The probability of an “or” event happening is the sum of the events happening. For example, the probability of rolling an odd number or a 4 on a six-sided number cube is \(\frac{4}{6}\). The probability of rolling an odd number is \(\frac{3}{6}\), and the probability of rolling a 4 is \(\frac{1}{6}\). Therefore, the probability is \(\frac{3}{6} + \frac{1}{6} = \frac{4}{6} = \frac{2}{3}\).

The probability of an “and” event happening is the product of the probability of two or more events. The probability of rolling 6 three times in a row is  \(\frac{1}{216}\). The probability of a single event is  \(\frac{1}{6}\), and this fraction is multiplied three times to find the probability, \(\frac{1}{6} × \frac{1}{6} × \frac{1}{6}\). There are cases of “with replacement” when the item is returned to the pile and “without replacement” when the item is not returned to the pile.

The probability of a “not” event happening is 1 minus the probability of the event occurring.
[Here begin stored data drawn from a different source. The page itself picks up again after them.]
-- pv_equiv track=rewrite | github.com/MartinXu6/BIO-prep | 2016/Q1.py | frac
-- ===== SOURCE A (Python) =====
-- def frac(word):
--     if word == "":
--         return [1, 0, 0, 1]
--     elif "R" not in word:
--         left = frac(word[:-1])
--         return [left[0], 0, left[2] + 1, 1]
--     elif "L" not in word:
--         right = frac(word[:-1])
--         return [1, right[1] + 1, 0, right[3]]
--     else:
--         left = frac(word[:len(word) - word[::-1].index("L") - 1])
--         right = frac(word[:len(word) - word[::-1].index("R") - 1])
--         return [left[0] + right[0], left[1] + right[1], left[2] + right[2], left[3] + right[3]]
-- ===== SOURCE B (Python) =====
-- def frac(word):
--     # Bottom-up DP over prefix lengths: f[k] = frac(word[:k]), computed in one pass
--     # while tracking the last positions of 'L' and 'R' seen so far.
--     n = len(word)
--     f = [[1, 0, 0, 1]]
--     lastL = -1
--     lastR = -1
--     for k in range(1, n + 1):
--         c = word[k - 1]
--         if c == 'L':
--             lastL = k - 1
--         elif c == 'R':
--             lastR = k - 1
--         prev = f[k - 1]
--         if lastR < 0:
--             f.append([prev[0], 0, prev[2] + 1, 1])
--         elif lastL < 0:
--             f.append([1, prev[1] + 1, 0, prev[3]])
--         else:
--             a = f[lastL]
--             b = f[lastR]
--             f.append([a[0] + b[0], a[1] + b[1], a[2] + b[2], a[3] + b[3]])
--     return f[n]
-- ===== Notes on version B (the rewrite author's own statement) =====
-- stated objective: faster
-- what changed: Replaced A's naive recursion over prefixes (each call re-recursing into shorter prefixes, with exponentially many overlapping calls on words mixing L and R) by a single bottom-up pass that tabulates frac(word[:k]) for k = 0..n while tracking the last positions of 'L' and 'R'.
import Mathlib
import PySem

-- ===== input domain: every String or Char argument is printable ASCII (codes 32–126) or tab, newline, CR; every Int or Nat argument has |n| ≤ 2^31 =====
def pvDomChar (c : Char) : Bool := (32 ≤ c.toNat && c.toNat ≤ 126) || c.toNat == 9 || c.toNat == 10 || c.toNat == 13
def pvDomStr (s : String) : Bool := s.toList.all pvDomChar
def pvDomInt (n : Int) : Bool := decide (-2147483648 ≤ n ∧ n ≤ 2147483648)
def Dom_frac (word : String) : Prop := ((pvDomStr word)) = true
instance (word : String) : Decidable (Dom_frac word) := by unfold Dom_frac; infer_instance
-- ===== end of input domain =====

-- B replaces A's naive recursion over prefixes (exponentially many overlapping calls)
-- by a single bottom-up pass computing frac(word[:k]) for k = 0..n; objective: faster.

-- ===== PORT A =====
-- termination helper for the mixed branch: the prefix ending before the last
-- occurrence of c (computed as Python does, via word[::-1].index(c)) is shorter than w
lemma pv_slice_len_lt (w : List Char) (c : Char) (hc : c ∈ w) :
    (PySem.List.slice w none
      (some ((w.length : Int) - (((PySem.List.index? w.reverse c).getD 0 : Nat) : Int) - 1))).length
      < w.length := by
  obtain ⟨i, hi⟩ := Option.isSome_iff_exists.mp
    ((PySem.List.index?_isSome_iff _ _).mpr (List.mem_reverse.mpr hc))
  obtain ⟨hik, -⟩ := PySem.List.getElem_of_index?_eq_some hi
  rw [List.length_reverse] at hik
  have hlen : 0 < w.length := List.length_pos_of_mem hc
  rw [hi]
  simp only [Option.getD_some]
  rw [PySem.List.slice_to w (show (0:Int) ≤ (w.length : Int) - (i : Int) - 1 by omega)]
  simp [List.length_take]
  omega

-- literal port of A ('word == ""' / '"R" not in word' / 'word[:-1]' /
-- 'word[:len(word) - word[::-1].index(c) - 1]'; str s[::-1].index(c) for a single
-- character c is exactly index? on the reversed character list)
def fracList (w : List Char) : List Int :=
  if _h0 : w = [] then [1, 0, 0, 1]
  else if hR : 'R' ∉ w then
    let left := fracList (PySem.List.slice w none (some (-1)))
    [left.getD 0 0, 0, left.getD 2 0 + 1, 1]
  else if hL : 'L' ∉ w then
    let right := fracList (PySem.List.slice w none (some (-1)))
    [1, right.getD 1 0 + 1, 0, right.getD 3 0]
  else
    let left := fracList (PySem.List.slice w none
      (some ((w.length : Int) - (((PySem.List.index? w.reverse 'L').getD 0 : Nat) : Int) - 1)))
    let right := fracList (PySem.List.slice w none
      (some ((w.length : Int) - (((PySem.List.index? w.reverse 'R').getD 0 : Nat) : Int) - 1)))
    [left.getD 0 0 + right.getD 0 0, left.getD 1 0 + right.getD 1 0,
     left.getD 2 0 + right.getD 2 0, left.getD 3 0 + right.getD 3 0]
termination_by w.length
decreasing_by
  · rw [PySem.List.slice_to_neg_one]
    have := List.length_pos_of_ne_nil _h0
    simp [List.length_dropLast]; omega
  · rw [PySem.List.slice_to_neg_one]
    have := List.length_pos_of_ne_nil _h0
    simp [List.length_dropLast]; omega
  · simp only [List.unattach_reverse, List.unattach_attach]
    exact pv_slice_len_lt w 'L' (not_not.mp hL)
  · simp only [List.unattach_reverse, List.unattach_attach]
    exact pv_slice_len_lt w 'R' (not_not.mp hR)

def frac (word : String) : List Int := fracList word.toList

-- ===== PORT B =====
-- loop body of Source B (one iteration of 'for k in range(1, n+1)')
def fracAltStep (w : List Char) (st : List (List Int) × Int × Int) (k : Int) :
    List (List Int) × Int × Int :=
  let f := st.1
  let c := PySem.List.pyGetD w (k - 1) ' '
  let lastL := if c = 'L' then k - 1 else st.2.1
  let lastR := if c = 'R' then k - 1 else st.2.2
  let prev := PySem.List.pyGetD f (k - 1) []
  let nxt :=
    if lastR < 0 then [prev.getD 0 0, 0, prev.getD 2 0 + 1, 1]
    else if lastL < 0 then [1, prev.getD 1 0 + 1, 0, prev.getD 3 0]
    else
      let a := PySem.List.pyGetD f lastL []
      let b := PySem.List.pyGetD f lastR []
      [a.getD 0 0 + b.getD 0 0, a.getD 1 0 + b.getD 1 0,
       a.getD 2 0 + b.getD 2 0, a.getD 3 0 + b.getD 3 0]
  (f ++ [nxt], lastL, lastR)

def frac_alt (word : String) : List Int :=
  let w := word.toList
  let n : Int := w.length
  let st := (PySem.List.pyRange 1 (n + 1) 1).foldl (fracAltStep w) ([[1, 0, 0, 1]], -1, -1)
  PySem.List.pyGetD st.1 n []

-- ===== PRECONDITION & SPEC =====
def Spec_frac (word : String) (out : List Int) : Prop := out = frac_alt word
instance (word : String) (out : List Int) : Decidable (Spec_frac word out) := by unfold Spec_frac; infer_instance

-- ===== CLAIM (what is proved, stated in full; the proofs are below) =====
def Claim_equal_frac : Prop := ∀ (word : String), Dom_frac word → Spec_frac word (frac word)

-- ===== LEMMAS AND PROOFS =====

-- the (0-based) index of the last occurrence of c in w, as A computes it; -1 if absent
def lastIdxI (c : Char) (w : List Char) : Int :=
  if c ∈ w then (w.length : Int) - ((PySem.List.index? w.reverse c).getD 0 : Nat) - 1 else -1

lemma lastIdxI_spec {c : Char} {w : List Char} (hc : c ∈ w) :
    ∃ i : Nat, PySem.List.index? w.reverse c = some i ∧ i < w.length ∧
      lastIdxI c w = (w.length : Int) - i - 1 := by
  obtain ⟨i, hi⟩ := Option.isSome_iff_exists.mp
    ((PySem.List.index?_isSome_iff _ _).mpr (List.mem_reverse.mpr hc))
  obtain ⟨hik, -⟩ := PySem.List.getElem_of_index?_eq_some hi
  rw [List.length_reverse] at hik
  exact ⟨i, hi, hik, by simp only [lastIdxI, if_pos hc, hi, Option.getD_some]⟩

lemma lastIdxI_bounds {c : Char} {w : List Char} (hc : c ∈ w) :
    0 ≤ lastIdxI c w ∧ lastIdxI c w < w.length := by
  obtain ⟨i, -, hik, he⟩ := lastIdxI_spec hc
  constructor <;> omega

lemma lastIdxI_neg_iff (c : Char) (w : List Char) : lastIdxI c w < 0 ↔ c ∉ w := by
  by_cases hc : c ∈ w
  · have := lastIdxI_bounds hc
    simp [hc]; omega
  · simp [lastIdxI, hc]

lemma lastIdxI_snoc (c d : Char) (u : List Char) :
    lastIdxI c (u ++ [d]) = if d = c then (u.length : Int) else lastIdxI c u := by
  by_cases hdc : d = c
  · subst hdc
    have hm : d ∈ u ++ [d] := by simp
    have hrev : (u ++ [d]).reverse = d :: u.reverse := by simp
    rw [lastIdxI, if_pos hm, hrev, PySem.List.index?_cons_self]
    simp
  · have hrev : (u ++ [d]).reverse = d :: u.reverse := by simp
    have hidx := PySem.List.index?_cons_of_ne (x := d) (v := c) u.reverse hdc
    by_cases hc : c ∈ u
    · obtain ⟨i, hi, hik, he⟩ := lastIdxI_spec hc
      have hm : c ∈ u ++ [d] := by simp [hc]
      rw [lastIdxI, if_pos hm, hrev, hidx, hi, if_neg hdc, he]
      simp only [Option.map_some, Option.getD_some, List.length_append, List.length_cons,
        List.length_nil]
      push_cast
      omega
    · have hm : c ∉ u ++ [d] := by simp [hc, Ne.symm hdc]
      simp [lastIdxI, hm, hc, hdc]

-- A's mixed-branch slice is the prefix up to the last occurrence of c
lemma slice_eq_take_lastIdxI {c : Char} {w : List Char} (hc : c ∈ w) :
    PySem.List.slice w none
        (some ((w.length : Int) - (((PySem.List.index? w.reverse c).getD 0 : Nat) : Int) - 1))
      = w.take (lastIdxI c w).toNat := by
  obtain ⟨i, hi, hik, he⟩ := lastIdxI_spec hc
  rw [hi]
  simp only [Option.getD_some]
  rw [PySem.List.slice_to w (show (0:Int) ≤ (w.length : Int) - (i : Int) - 1 by omega)]
  congr 1
  omega

lemma fracList_nil : fracList [] = [1, 0, 0, 1] := by rw [fracList]; simp

-- one loop iteration of B extends the table by frac of the next prefix and
-- updates the last positions of 'L' and 'R'
lemma fracAltStep_spec (w : List Char) (k : Nat) (hk : k < w.length) :
    fracAltStep w ((List.range (k + 1)).map (fun i => fracList (w.take i)),
        lastIdxI 'L' (w.take k), lastIdxI 'R' (w.take k)) ((k : Int) + 1)
      = ((List.range (k + 2)).map (fun i => fracList (w.take i)),
        lastIdxI 'L' (w.take (k + 1)), lastIdxI 'R' (w.take (k + 1))) := by
  have hsucc : w.take (k + 1) = w.take k ++ [w[k]] := by
    rw [List.take_add_one, List.getElem?_eq_getElem hk]; rfl
  have hlen : (w.take k).length = k := by simp [List.length_take]; omega
  have hlen1 : (w.take (k + 1)).length = k + 1 := by simp [List.length_take]; omega
  have hL' : lastIdxI 'L' (w.take (k + 1))
      = if w[k] = 'L' then ((k : Nat) : Int) else lastIdxI 'L' (w.take k) := by
    rw [hsucc, lastIdxI_snoc, hlen]
  have hR' : lastIdxI 'R' (w.take (k + 1))
      = if w[k] = 'R' then ((k : Nat) : Int) else lastIdxI 'R' (w.take k) := by
    rw [hsucc, lastIdxI_snoc, hlen]
  have hF : (List.range (k + 2)).map (fun i => fracList (w.take i))
      = (List.range (k + 1)).map (fun i => fracList (w.take i)) ++ [fracList (w.take (k + 1))] := by
    rw [show k + 2 = (k + 1) + 1 from rfl, List.range_succ, List.map_append]; rfl
  simp only [fracAltStep, add_sub_cancel_right]
  rw [PySem.List.pyGetD_natCast w, List.getD_eq_getElem w ' ' hk,
    PySem.List.pyGetD_natCast, PySem.List.getD_map_range _ _ _ _ (Nat.lt_succ_self k),
    ← hL', ← hR', hF]
  refine Prod.ext ?_ (Prod.ext (by rfl) (by rfl))
  simp only [List.append_cancel_left_eq, List.cons.injEq, and_true]
  -- remaining: the new table entry equals frac of the next prefix
  by_cases hRm : 'R' ∈ w.take (k + 1)
  · by_cases hLm : 'L' ∈ w.take (k + 1)
    · -- mixed branch: both letters occur in the prefix
      have h0 : w.take (k + 1) ≠ [] := by intro h; rw [h] at hlen1; simp at hlen1
      have hLb := lastIdxI_bounds hLm
      have hRb := lastIdxI_bounds hRm
      rw [hlen1] at hLb hRb
      rw [if_neg (by omega), if_neg (by omega)]
      conv_rhs => rw [fracList]
      rw [dif_neg h0, dif_neg (not_not.mpr hRm), dif_neg (not_not.mpr hLm)]
      simp only
      rw [slice_eq_take_lastIdxI hLm, slice_eq_take_lastIdxI hRm]
      rw [List.take_take, List.take_take,
        min_eq_left (by omega), min_eq_left (by omega)]
      rw [show lastIdxI 'L' (w.take (k + 1)) = (((lastIdxI 'L' (w.take (k + 1))).toNat : Nat) : Int)
            from (Int.toNat_of_nonneg hLb.1).symm,
          show lastIdxI 'R' (w.take (k + 1)) = (((lastIdxI 'R' (w.take (k + 1))).toNat : Nat) : Int)
            from (Int.toNat_of_nonneg hRb.1).symm]
      rw [PySem.List.pyGetD_natCast, PySem.List.pyGetD_natCast,
        PySem.List.getD_map_range _ _ _ _ (by omega), PySem.List.getD_map_range _ _ _ _ (by omega)]
      simp only [Int.toNat_natCast]
    · -- 'R' occurs, 'L' does not
      have h0 : w.take (k + 1) ≠ [] := by intro h; rw [h] at hlen1; simp at hlen1
      have hRb := lastIdxI_bounds hRm
      have hLneg : lastIdxI 'L' (w.take (k + 1)) < 0 := (lastIdxI_neg_iff _ _).mpr hLm
      rw [if_neg (by omega), if_pos hLneg]
      conv_rhs => rw [fracList]
      rw [dif_neg h0, dif_neg (not_not.mpr hRm), dif_pos hLm]
      simp only
      rw [PySem.List.slice_to_neg_one, hsucc, List.dropLast_concat]
  · -- 'R' does not occur in the prefix
    have h0 : w.take (k + 1) ≠ [] := by intro h; rw [h] at hlen1; simp at hlen1
    have hRneg : lastIdxI 'R' (w.take (k + 1)) < 0 := (lastIdxI_neg_iff _ _).mpr hRm
    rw [if_pos hRneg]
    conv_rhs => rw [fracList]
    rw [dif_neg h0, dif_pos hRm]
    simp only
    rw [PySem.List.slice_to_neg_one, hsucc, List.dropLast_concat]

-- the loop invariant of B: after iterations 1..k the table holds frac of every prefix
-- of length ≤ k and lastL/lastR are the last positions of 'L'/'R' in word[:k]
lemma frac_loop_inv (w : List Char) (k : Nat) (hk : k ≤ w.length) :
    (PySem.List.pyRange 1 ((k : Int) + 1) 1).foldl (fracAltStep w) ([[1, 0, 0, 1]], -1, -1)
      = ((List.range (k + 1)).map (fun i => fracList (w.take i)),
         lastIdxI 'L' (w.take k), lastIdxI 'R' (w.take k)) := by
  induction k with
  | zero =>
    rw [PySem.List.pyRange_one_eq_nil (by simp)]
    simp [fracList_nil, lastIdxI]
  | succ k ih =>
    have hk' : k < w.length := by omega
    have hcast : (((k + 1 : Nat)) : Int) + 1 = ((k : Int) + 1) + 1 := by push_cast; ring
    rw [hcast, PySem.List.pyRange_one_succ_right (by omega), List.foldl_append,
      ih (by omega), List.foldl_cons, List.foldl_nil, fracAltStep_spec w k hk']

-- ===== VERDICT (by name: the statement is the Claim_ definition above) =====
theorem frac_spec : Claim_equal_frac := by
  intro word _
  unfold Spec_frac frac frac_alt
  have h := frac_loop_inv word.toList word.toList.length le_rfl
  simp only [h]
  rw [PySem.List.pyGetD_natCast]
  rw [PySem.List.getD_map_range _ _ _ _ (Nat.lt_succ_self _)]
  rw [List.take_length]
For example, the probability of not rolling 6 three times in a row is \(1 –  \frac{1}{216} = \frac{215}{216}\).

Examples

Probability Review

Calculating Expected Values and Analyzing Decisions Based on Probability

The expected value of an event is the sum of the products of the probability of an event times the payoff of an event. A good example is calculating the expected value for buying a lottery ticket. There is a one in a hundred million chance that a person would win $50 million. Each ticket costs $2. The expected value is

\(\frac{1}{100,000,000}(50,000,000 – 2) + \frac{ 99,999,999}{100,000,000}(–2) =  \frac{49,999,998}{100,000,000} – \frac{199,999,998}{100,000,000} = – \frac{150,000,000}{100,000,000} = –$1.50\)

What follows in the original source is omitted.